ASSIGNMENT:
Beneath this line is the data. Output exactly the lines from the line with "rw [hd0def]" to the line with "exact hLkeys x hxm", both ends included, and nothing more.

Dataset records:
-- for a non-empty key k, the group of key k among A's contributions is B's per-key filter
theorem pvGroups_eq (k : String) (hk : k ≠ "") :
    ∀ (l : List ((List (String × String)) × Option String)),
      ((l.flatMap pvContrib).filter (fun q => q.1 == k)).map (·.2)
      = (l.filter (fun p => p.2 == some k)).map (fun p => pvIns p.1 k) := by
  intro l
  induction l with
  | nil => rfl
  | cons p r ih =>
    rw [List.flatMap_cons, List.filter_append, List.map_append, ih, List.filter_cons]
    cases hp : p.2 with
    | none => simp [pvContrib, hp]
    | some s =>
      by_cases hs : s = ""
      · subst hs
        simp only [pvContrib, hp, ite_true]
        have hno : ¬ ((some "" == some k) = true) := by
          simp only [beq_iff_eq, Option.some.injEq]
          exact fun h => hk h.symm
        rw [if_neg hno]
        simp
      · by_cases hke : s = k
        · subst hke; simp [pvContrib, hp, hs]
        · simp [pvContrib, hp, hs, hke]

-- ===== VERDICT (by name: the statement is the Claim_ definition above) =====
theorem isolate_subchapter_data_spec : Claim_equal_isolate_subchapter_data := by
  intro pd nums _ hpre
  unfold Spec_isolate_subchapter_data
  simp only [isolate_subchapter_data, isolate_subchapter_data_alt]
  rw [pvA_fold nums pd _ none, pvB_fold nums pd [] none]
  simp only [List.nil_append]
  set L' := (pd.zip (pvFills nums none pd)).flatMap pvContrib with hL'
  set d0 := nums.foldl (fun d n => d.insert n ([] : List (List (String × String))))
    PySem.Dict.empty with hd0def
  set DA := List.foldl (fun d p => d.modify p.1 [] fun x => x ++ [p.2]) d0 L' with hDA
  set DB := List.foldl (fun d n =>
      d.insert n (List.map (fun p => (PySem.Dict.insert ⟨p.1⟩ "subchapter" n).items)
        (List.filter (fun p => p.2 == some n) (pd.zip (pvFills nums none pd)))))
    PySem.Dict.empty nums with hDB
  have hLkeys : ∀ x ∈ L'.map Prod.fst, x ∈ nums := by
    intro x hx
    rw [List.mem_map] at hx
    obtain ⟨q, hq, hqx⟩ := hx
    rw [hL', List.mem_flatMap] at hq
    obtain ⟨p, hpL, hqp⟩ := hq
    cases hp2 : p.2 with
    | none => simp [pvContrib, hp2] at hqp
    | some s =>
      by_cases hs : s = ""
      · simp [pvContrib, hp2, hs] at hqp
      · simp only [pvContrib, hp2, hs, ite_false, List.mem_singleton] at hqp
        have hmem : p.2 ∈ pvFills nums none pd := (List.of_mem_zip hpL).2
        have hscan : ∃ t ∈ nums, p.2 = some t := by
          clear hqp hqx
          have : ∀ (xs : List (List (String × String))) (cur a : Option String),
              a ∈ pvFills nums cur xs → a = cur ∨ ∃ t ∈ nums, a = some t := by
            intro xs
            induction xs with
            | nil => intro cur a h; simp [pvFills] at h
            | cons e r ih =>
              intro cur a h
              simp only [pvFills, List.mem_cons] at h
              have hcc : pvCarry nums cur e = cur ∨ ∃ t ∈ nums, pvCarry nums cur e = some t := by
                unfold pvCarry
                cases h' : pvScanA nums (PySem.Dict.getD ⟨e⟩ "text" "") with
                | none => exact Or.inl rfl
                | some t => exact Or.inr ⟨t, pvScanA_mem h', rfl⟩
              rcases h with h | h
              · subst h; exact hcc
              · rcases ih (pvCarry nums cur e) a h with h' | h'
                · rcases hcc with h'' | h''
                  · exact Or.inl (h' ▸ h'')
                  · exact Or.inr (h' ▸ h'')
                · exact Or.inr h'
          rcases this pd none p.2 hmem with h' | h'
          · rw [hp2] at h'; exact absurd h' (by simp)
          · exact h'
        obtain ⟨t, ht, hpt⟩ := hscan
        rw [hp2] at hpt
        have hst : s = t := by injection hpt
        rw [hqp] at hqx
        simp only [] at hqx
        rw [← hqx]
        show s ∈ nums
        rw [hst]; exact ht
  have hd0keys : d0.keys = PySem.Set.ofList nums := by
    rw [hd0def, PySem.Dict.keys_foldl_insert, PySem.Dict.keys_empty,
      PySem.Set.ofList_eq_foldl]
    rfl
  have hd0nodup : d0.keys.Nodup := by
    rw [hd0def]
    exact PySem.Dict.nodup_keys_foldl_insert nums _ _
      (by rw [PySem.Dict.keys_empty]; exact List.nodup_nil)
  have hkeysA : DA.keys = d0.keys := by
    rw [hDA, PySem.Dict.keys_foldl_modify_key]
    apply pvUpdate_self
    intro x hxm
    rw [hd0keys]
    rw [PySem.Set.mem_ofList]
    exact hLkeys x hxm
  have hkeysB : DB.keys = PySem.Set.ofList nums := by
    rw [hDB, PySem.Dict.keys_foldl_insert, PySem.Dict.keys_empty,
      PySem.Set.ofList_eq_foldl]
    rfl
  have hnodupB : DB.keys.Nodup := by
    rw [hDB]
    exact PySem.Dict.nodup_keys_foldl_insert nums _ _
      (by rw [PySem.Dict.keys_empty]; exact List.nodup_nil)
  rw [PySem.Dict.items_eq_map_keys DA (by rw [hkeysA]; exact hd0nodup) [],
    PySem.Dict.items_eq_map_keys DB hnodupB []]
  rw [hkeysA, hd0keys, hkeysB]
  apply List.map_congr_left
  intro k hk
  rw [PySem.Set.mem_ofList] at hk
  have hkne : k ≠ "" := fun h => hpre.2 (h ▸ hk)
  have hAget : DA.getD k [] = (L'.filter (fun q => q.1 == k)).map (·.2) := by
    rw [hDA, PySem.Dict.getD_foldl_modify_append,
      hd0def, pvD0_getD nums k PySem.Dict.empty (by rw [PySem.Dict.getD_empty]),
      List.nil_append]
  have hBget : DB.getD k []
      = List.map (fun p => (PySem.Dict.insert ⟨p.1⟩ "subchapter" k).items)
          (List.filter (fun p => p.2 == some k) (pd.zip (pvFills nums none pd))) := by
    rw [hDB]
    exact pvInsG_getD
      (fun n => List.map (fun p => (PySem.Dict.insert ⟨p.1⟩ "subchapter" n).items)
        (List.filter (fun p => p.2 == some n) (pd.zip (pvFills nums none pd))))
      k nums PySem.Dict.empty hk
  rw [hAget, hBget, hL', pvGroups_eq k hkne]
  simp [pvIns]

==

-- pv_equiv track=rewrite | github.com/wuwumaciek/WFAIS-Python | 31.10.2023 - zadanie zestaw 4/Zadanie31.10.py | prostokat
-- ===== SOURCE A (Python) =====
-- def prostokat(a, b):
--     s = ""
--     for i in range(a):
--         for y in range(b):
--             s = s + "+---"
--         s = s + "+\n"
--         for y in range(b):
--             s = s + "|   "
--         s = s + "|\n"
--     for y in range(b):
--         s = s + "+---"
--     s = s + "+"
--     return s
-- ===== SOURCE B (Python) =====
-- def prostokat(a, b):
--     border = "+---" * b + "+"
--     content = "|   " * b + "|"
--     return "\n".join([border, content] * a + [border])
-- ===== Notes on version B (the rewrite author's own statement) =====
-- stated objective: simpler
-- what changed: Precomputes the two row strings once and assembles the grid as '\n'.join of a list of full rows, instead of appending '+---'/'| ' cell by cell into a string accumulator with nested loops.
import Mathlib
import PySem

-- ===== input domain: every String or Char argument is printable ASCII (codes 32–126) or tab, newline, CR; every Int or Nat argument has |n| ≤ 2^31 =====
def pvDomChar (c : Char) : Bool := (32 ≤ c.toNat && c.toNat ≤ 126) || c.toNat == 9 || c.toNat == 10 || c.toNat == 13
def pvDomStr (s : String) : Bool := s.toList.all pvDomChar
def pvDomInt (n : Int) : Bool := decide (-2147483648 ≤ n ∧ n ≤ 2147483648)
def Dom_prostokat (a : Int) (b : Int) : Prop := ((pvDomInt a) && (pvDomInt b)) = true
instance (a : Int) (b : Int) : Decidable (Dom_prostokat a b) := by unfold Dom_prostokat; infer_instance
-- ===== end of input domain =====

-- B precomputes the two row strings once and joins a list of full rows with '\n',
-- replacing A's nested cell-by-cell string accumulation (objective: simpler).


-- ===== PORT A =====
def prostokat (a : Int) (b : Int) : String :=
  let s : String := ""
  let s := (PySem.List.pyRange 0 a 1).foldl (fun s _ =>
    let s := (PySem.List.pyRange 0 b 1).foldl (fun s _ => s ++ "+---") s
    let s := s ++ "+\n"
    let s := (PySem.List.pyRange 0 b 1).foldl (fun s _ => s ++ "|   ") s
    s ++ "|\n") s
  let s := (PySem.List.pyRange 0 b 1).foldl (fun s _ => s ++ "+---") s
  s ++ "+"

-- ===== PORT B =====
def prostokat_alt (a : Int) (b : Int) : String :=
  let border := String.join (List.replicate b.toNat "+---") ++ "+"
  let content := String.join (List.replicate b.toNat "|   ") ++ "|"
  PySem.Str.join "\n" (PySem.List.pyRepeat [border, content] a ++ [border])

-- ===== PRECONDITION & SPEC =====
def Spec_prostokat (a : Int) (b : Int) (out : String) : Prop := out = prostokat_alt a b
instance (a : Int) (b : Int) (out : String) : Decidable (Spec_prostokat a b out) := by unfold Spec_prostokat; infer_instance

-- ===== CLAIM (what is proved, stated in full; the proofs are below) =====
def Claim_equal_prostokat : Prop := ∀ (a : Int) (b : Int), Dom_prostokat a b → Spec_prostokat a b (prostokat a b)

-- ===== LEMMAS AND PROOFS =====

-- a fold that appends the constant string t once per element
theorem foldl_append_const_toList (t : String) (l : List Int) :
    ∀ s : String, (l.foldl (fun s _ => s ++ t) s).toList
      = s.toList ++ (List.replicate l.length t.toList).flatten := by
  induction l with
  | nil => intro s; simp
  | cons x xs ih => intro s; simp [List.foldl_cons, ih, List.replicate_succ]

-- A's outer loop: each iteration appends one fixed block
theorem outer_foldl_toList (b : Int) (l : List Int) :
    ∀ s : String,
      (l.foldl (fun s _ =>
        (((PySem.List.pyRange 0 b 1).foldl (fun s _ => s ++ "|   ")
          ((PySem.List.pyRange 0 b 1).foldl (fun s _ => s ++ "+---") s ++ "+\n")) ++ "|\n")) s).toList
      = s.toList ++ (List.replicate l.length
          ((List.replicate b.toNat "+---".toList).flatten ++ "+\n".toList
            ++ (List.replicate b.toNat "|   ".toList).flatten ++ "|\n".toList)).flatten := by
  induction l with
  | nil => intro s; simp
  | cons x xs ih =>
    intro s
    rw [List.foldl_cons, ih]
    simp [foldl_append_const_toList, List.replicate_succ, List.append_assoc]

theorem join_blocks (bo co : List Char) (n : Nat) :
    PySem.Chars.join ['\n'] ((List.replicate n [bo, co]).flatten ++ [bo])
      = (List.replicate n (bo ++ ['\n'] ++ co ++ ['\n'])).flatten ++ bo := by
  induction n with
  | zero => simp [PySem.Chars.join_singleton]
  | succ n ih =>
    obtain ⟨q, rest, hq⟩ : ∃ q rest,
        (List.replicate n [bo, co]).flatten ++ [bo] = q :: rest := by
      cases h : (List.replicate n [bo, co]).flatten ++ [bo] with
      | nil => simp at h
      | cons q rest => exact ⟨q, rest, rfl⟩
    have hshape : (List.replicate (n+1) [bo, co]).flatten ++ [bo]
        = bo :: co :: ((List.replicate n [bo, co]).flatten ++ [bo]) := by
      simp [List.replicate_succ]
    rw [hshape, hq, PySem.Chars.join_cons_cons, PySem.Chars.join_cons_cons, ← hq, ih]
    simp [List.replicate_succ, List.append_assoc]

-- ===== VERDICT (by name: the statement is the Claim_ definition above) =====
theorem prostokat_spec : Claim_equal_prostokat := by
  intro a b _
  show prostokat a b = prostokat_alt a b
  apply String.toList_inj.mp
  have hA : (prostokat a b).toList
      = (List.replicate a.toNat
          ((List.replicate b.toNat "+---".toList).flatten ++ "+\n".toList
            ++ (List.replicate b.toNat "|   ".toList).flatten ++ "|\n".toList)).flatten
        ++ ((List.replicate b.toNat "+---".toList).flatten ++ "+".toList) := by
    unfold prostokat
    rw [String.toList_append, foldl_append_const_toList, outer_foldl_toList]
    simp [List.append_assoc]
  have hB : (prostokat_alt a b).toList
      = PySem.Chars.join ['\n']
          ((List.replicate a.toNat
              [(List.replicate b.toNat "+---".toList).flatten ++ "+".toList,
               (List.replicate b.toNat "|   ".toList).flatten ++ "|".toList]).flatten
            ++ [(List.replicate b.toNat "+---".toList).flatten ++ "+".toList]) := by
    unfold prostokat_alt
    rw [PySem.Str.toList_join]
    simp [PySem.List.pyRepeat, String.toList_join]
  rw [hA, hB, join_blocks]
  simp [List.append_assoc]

...

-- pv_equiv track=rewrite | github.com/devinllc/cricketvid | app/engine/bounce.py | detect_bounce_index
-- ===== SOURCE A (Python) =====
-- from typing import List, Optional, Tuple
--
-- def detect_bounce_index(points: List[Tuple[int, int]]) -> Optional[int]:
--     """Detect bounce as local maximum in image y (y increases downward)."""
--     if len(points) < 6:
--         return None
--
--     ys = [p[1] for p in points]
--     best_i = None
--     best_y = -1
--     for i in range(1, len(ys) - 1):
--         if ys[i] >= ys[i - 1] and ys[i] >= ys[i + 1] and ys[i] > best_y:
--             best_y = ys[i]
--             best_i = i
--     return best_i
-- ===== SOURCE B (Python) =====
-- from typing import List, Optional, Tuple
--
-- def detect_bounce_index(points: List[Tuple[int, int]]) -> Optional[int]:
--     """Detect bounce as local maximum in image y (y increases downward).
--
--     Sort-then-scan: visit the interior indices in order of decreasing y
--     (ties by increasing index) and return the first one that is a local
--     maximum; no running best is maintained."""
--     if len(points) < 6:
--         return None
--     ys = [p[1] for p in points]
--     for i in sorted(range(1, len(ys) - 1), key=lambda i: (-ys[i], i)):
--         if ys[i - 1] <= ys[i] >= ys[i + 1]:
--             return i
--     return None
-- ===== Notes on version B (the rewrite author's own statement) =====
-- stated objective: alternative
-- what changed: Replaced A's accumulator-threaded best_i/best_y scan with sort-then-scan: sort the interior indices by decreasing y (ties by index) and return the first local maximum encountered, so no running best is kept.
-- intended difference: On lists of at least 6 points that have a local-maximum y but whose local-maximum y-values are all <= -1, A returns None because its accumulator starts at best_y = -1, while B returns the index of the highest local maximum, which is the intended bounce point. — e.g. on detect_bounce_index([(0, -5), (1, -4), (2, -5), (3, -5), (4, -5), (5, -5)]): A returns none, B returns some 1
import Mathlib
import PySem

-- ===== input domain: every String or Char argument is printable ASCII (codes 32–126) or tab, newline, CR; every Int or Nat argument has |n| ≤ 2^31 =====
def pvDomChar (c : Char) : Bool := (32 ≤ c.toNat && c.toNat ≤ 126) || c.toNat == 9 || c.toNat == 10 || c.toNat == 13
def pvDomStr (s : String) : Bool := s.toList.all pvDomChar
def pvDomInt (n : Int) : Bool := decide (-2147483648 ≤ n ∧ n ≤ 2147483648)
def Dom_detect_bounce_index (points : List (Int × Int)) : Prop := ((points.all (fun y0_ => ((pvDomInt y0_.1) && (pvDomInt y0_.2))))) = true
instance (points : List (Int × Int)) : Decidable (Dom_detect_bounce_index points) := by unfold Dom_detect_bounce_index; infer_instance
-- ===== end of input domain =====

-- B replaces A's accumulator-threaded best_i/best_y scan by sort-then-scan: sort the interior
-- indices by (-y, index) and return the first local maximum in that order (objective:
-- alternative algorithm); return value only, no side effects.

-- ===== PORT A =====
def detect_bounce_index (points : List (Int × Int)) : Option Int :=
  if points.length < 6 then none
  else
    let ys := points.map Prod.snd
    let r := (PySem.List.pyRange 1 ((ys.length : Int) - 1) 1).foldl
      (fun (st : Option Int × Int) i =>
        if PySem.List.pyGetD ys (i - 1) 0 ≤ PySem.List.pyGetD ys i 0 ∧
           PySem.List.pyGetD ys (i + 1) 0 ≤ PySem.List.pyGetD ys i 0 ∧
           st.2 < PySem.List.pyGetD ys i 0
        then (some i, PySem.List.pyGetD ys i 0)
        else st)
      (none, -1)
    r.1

REPLY:
    rw [hd0def]
    exact PySem.Dict.nodup_keys_foldl_insert nums _ _
      (by rw [PySem.Dict.keys_empty]; exact List.nodup_nil)
  have hkeysA : DA.keys = d0.keys := by
    rw [hDA, PySem.Dict.keys_foldl_modify_key]
    apply pvUpdate_self
    intro x hxm
    rw [hd0keys]
    rw [PySem.Set.mem_ofList]
    exact hLkeys x hxm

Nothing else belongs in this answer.